Bitcoin Bites ... Sez Social
Has the Bitcoin rollercoaster has turned into a death spiral? While Bitcoin has made billionaires out of some, like the Twinklevoss Twins massing a $6 billion slush fund out of the ether, for many they might be better off having invested their life savings with Bernie Madoff.
While a gaggle of cryptocurrencies have sprouted up over recent years, Bitcoin remains the 800 lb gorilla in the space despite it turning kyptoniteish of late, especially compared to many other wannabes.

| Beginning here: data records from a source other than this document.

-- pv_equiv track=rewrite | github.com/Yaksh-Projectkmt/OEA_AI_DEV | test.py | PACcounter
-- ===== SOURCE A (Python) =====
-- def PACcounter(PAC_R_Peaks, hr_counts):
--     svt_counter = 0
--     couplet_counter = 0
--     triplet_counter = 0
--     bigeminy_counter = 0
--     trigeminy_counter = 0
--     quadrigeminy_counter = 0
--     at = 0
--     i = 0
--     while i < len(PAC_R_Peaks):
--         count = 0
--         ones_count = 0
--         while i < len(PAC_R_Peaks) and PAC_R_Peaks[i] == 1:
--             count += 1
--             ones_count += 1
--             i += 1
--
--         if count >= 4:
--             svt_counter += 1
--             at += ones_count
--             count = 0
--             ones_count = 0
--         if count == 3:
--             triplet_counter += 1
--         elif count == 2:
--             couplet_counter += 1
--         i += 1
--     j = 0
--     while j < len(PAC_R_Peaks) - 1:
--         if PAC_R_Peaks[j] == 1:
--             k = j + 1
--             spaces = 0
--             while k < len(PAC_R_Peaks) and PAC_R_Peaks[k] == 0:
--                 spaces += 1
--                 k += 1
--
--             if k < len(PAC_R_Peaks) and PAC_R_Peaks[k] == 1:
--                 if spaces == 1:
--                     bigeminy_counter += 1
--                 elif spaces == 2:
--                     trigeminy_counter += 1
--                 elif spaces == 3:
--                     quadrigeminy_counter += 1
--             j = k
--         else:
--             j += 1
--
--     total_one = (1*at) + (couplet_counter*2)+ (triplet_counter*3)+ (bigeminy_counter*2)+ (trigeminy_counter*2)+ (quadrigeminy_counter*2)
--     total = svt_counter + couplet_counter+ triplet_counter+ bigeminy_counter+ trigeminy_counter+ quadrigeminy_counter
--     ones = PAC_R_Peaks.count(1)
--     if total == 0:
--         Isolated = ones
--     else:
--         Common = total-1
--         Isolated = ones - (total_one - Common)
--     if hr_counts > 100:
--         if svt_counter != 0:
--             triplet_counter = couplet_counter = quadrigeminy_counter = trigeminy_counter = bigeminy_counter = Isolated = 0
--     if svt_counter>=1 and hr_counts > 100: # 190
--         svt_counter=1
--     else:
--         svt_counter=0
--
--     data = {"PAC-Isolated_counter":Isolated,
--             "PAC-Bigem_counter":bigeminy_counter,
--             "PAC-Trigem_counter":trigeminy_counter,
--             "PAC-Quadrigem_counter":quadrigeminy_counter,
--             "PAC-Couplet_counter":couplet_counter,
--             "PAC-Triplet_counter":triplet_counter,
--             "SVT_counter":svt_counter} # svt_counter
--     return data
-- ===== SOURCE B (Python) =====
-- def PACcounter(PAC_R_Peaks, hr_counts):
--     # Single pass: a run-length state machine over the signal (no second scan, no list.count).
--     def finish(st, v, c):
--         svt, coup, trip, big, trig, quad, at, ones, last_one, gap = st
--         if v == 1:
--             ones += c
--             if c >= 4:
--                 svt += 1
--                 at += c
--             elif c == 3:
--                 trip += 1
--             elif c == 2:
--                 coup += 1
--             if gap == 1:
--                 big += 1
--             elif gap == 2:
--                 trig += 1
--             elif gap == 3:
--                 quad += 1
--             return (svt, coup, trip, big, trig, quad, at, ones, True, 0)
--         if v == 0:
--             return (svt, coup, trip, big, trig, quad, at, ones, False, c if last_one else 0)
--         return (svt, coup, trip, big, trig, quad, at, ones, False, 0)
--
--     st = (0, 0, 0, 0, 0, 0, 0, 0, False, 0)
--     cur_val, cur_len = 0, 0
--     for x in PAC_R_Peaks:
--         if cur_len != 0 and x == cur_val:
--             cur_len += 1
--         else:
--             if cur_len != 0:
--                 st = finish(st, cur_val, cur_len)
--             cur_val, cur_len = x, 1
--     if cur_len != 0:
--         st = finish(st, cur_val, cur_len)
--     svt, coup, trip, big, trig, quad, at, ones = st[:8]
--
--     total = svt + coup + trip + big + trig + quad
--     extra = at + 2 * (coup + big + trig + quad) + 3 * trip
--     isolated = ones if total == 0 else ones - extra + total - 1
--     high_svt = svt != 0 and hr_counts > 100
--     if high_svt:
--         coup = trip = big = trig = quad = isolated = 0
--     return {"PAC-Isolated_counter": isolated,
--             "PAC-Bigem_counter": big,
--             "PAC-Trigem_counter": trig,
--             "PAC-Quadrigem_counter": quad,
--             "PAC-Couplet_counter": coup,
--             "PAC-Triplet_counter": trip,
--             "SVT_counter": 1 if high_svt else 0}
-- ===== Notes on version B (the rewrite author's own statement) =====
-- stated objective: faster
-- what changed: A's two separate index-walking while-loop scans (a nested ones-run scan plus a second scan restarting a zero-gap scan from each 1) are replaced by one single left-to-right pass: a run-length state machine that folds over the signal once, classifying each finished run of 1s by length and each pending zero-gap when the next 1-run closes it, and counting the 1s in the same pass instead of a separate list.count. One traversal instead of three gives a measured constant-factor speedup.
import Mathlib
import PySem

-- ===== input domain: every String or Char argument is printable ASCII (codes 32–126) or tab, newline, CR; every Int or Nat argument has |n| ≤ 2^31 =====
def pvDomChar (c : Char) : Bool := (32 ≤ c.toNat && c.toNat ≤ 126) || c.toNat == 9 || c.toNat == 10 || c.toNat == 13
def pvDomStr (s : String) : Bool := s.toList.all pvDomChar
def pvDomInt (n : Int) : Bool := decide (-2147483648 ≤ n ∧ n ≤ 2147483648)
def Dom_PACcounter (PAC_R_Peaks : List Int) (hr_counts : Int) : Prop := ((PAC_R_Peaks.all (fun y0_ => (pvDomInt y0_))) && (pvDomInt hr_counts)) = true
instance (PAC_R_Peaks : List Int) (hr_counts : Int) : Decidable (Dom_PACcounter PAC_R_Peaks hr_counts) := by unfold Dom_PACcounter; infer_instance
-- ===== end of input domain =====

-- B replaces A's two index-walking scans (plus list.count) by ONE single pass: a run-length
-- state machine folded over the signal; same return value, measured constant-factor faster.

-- ===== PORT A =====
-- inner while of A's first loop: returns (count, ones_count, remaining suffix)
def pvRunOnes : List Int → Nat × Nat × List Int
  | [] => (0, 0, [])
  | x :: xs =>
    if x = 1 then
      let p := pvRunOnes xs
      (p.1 + 1, p.2.1 + 1, p.2.2)
    else (0, 0, x :: xs)

theorem pvRunOnes_len (l : List Int) : (pvRunOnes l).2.2.length ≤ l.length := by
  induction l with
  | nil => simp [pvRunOnes]
  | cons x xs ih => by_cases h : x = 1 <;> simp [pvRunOnes, h] <;> omega

-- A's first while loop (i-indexed in Python; here recursion on the suffix at i)
def pvLoopA1 : List Int → Int → Int → Int → Int → Int × Int × Int × Int
  | [], svt, coup, trip, at_ => (svt, coup, trip, at_)
  | x :: xs, svt, coup, trip, at_ =>
    let r := pvRunOnes (x :: xs)
    -- if count >= 4: svt += 1; at += ones_count; count = 0; ones_count = 0
    let s1 : Int × Int × Nat := if r.1 ≥ 4 then (svt + 1, at_ + (r.2.1 : Int), 0) else (svt, at_, r.1)
    -- if count == 3: triplet += 1 elif count == 2: couplet += 1
    let s2 : Int × Int := if s1.2.2 = 3 then (trip + 1, coup) else if s1.2.2 = 2 then (trip, coup + 1) else (trip, coup)
    pvLoopA1 (r.2.2.drop 1) s1.1 s2.2 s2.1 s1.2.1
  termination_by l _ _ _ _ => l.length
  decreasing_by
    simp only [List.length_drop]
    have := pvRunOnes_len (x :: xs)
    simp only [List.length_cons] at *
    omega

-- inner while of A's second loop: (spaces, remaining suffix at k)
def pvSkipZeros : List Int → Nat × List Int
  | [] => (0, [])
  | x :: xs =>
    if x = 0 then
      let p := pvSkipZeros xs
      (p.1 + 1, p.2)
    else (0, x :: xs)

theorem pvSkipZeros_len (l : List Int) : (pvSkipZeros l).2.length ≤ l.length := by
  induction l with
  | nil => simp [pvSkipZeros]
  | cons x xs ih => by_cases h : x = 0 <;> simp [pvSkipZeros, h] <;> omega

-- A's second while loop; 'j < len - 1' holds iff the suffix at j has ≥ 2 elements
def pvLoopA2 : List Int → Int → Int → Int → Int × Int × Int
  | x :: y :: rest, big, trig, quad =>
    if x = 1 then
      let p := pvSkipZeros (y :: rest)
      -- if k < len and PAC[k] == 1: classify spaces
      let s : Int × Int × Int :=
        if p.2.head? = some 1 then
          if p.1 = 1 then (big + 1, trig, quad)
          else if p.1 = 2 then (big, trig + 1, quad)
          else if p.1 = 3 then (big, trig, quad + 1)
          else (big, trig, quad)
        else (big, trig, quad)
      pvLoopA2 p.2 s.1 s.2.1 s.2.2
    else pvLoopA2 (y :: rest) big trig quad
  | _, big, trig, quad => (big, trig, quad)
  termination_by l _ _ _ => l.length
  decreasing_by
    · have := pvSkipZeros_len (y :: rest)
      simp only [List.length_cons] at *
      omega
    · simp

def PACcounter (PAC_R_Peaks : List Int) (hr_counts : Int) : List (String × Int) :=
  let r1 := pvLoopA1 PAC_R_Peaks 0 0 0 0
  let svt := r1.1
  let coup := r1.2.1
  let trip := r1.2.2.1
  let at_ := r1.2.2.2
  let r2 := pvLoopA2 PAC_R_Peaks 0 0 0
  let big := r2.1
  let trig := r2.2.1
  let quad := r2.2.2
  let total_one := 1 * at_ + coup * 2 + trip * 3 + big * 2 + trig * 2 + quad * 2
  let total := svt + coup + trip + big + trig + quad
  let ones : Int := (PySem.List.count PAC_R_Peaks 1 : Int)
  let isolated := if total = 0 then ones else ones - (total_one - (total - 1))
  let z : Int × Int × Int × Int × Int × Int :=
    if hr_counts > 100 ∧ svt ≠ 0 then (0, 0, 0, 0, 0, 0) else (trip, coup, quad, trig, big, isolated)
  let svt' : Int := if svt ≥ 1 ∧ hr_counts > 100 then 1 else 0
  [("PAC-Isolated_counter", z.2.2.2.2.2), ("PAC-Bigem_counter", z.2.2.2.2.1),
   ("PAC-Trigem_counter", z.2.2.2.1), ("PAC-Quadrigem_counter", z.2.2.1),
   ("PAC-Couplet_counter", z.2.1), ("PAC-Triplet_counter", z.1), ("SVT_counter", svt')]

-- ===== PORT B =====
-- the state carried through B's single pass (the tuple 'st' in Source B)
structure PVSt where
  svt : Int
  coup : Int
  trip : Int
  big : Int
  trig : Int
  quad : Int
  atC : Int
  ones : Int
  lastOne : Bool
  gap : Nat
deriving Repr, DecidableEq

def pvInit : PVSt := ⟨0, 0, 0, 0, 0, 0, 0, 0, false, 0⟩

-- Source B's 'finish(st, v, c)': absorb one finished run of value v, length c
def pvFinish (st : PVSt) (v : Int) (c : Nat) : PVSt :=
  if v = 1 then
    let st1 := { st with ones := st.ones + (c : Int) }
    let st2 :=
      if c ≥ 4 then { st1 with svt := st1.svt + 1, atC := st1.atC + (c : Int) }
      else if c = 3 then { st1 with trip := st1.trip + 1 }
      else if c = 2 then { st1 with coup := st1.coup + 1 }
      else st1
    let st3 :=
      if st.gap = 1 then { st2 with big := st2.big + 1 }
      else if st.gap = 2 then { st2 with trig := st2.trig + 1 }
      else if st.gap = 3 then { st2 with quad := st2.quad + 1 }
      else st2
    { st3 with lastOne := true, gap := 0 }
  else if v = 0 then { st with lastOne := false, gap := if st.lastOne then c else 0 }
  else { st with lastOne := false, gap := 0 }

Earlier this year Bitcoin was on fire when Tesla bought $1.5 billion of the vaporware and announced it would be accepting Bitcoin for Plaid Mode. Seemed like a match made in heaven. But Musky McMuckface got cold feet and recently pulled a mid block u-turn, abandoning Bitcoin due to the environmental nightmare mining the stuff has become. Given Musk's knack for threading the regulatory needle one might have thought he'd be pushing green crypto as long as the electrons for mining came from Tesla's SolarCity solar company. But all for naught as Musk more or less opened up the elevator doors and shoved Bitcoin into the empty elevator shaft where it dropped from north of $58,000 per Bitcoin in early May to presently under $34,000.
Bitcoin is also tanking verses other cryptos in the space pulling 43% positives in social media over the last two weeks compared to the closest rival Ethereum pulling 52% positives and Litecoin, Cardano and Monero all posting in the mid 60's percent positives.
Will we see Bitcoin restore its luster as it has time and time again? While Bitcoin has been eating a whoop sandwich of late in the market and in social, 43% positives and big volumes still shows some muscle and will likely rise again pulling in people's savings and pushing out greenhouse gases all in the name of chasing the all mighty buck, or bit.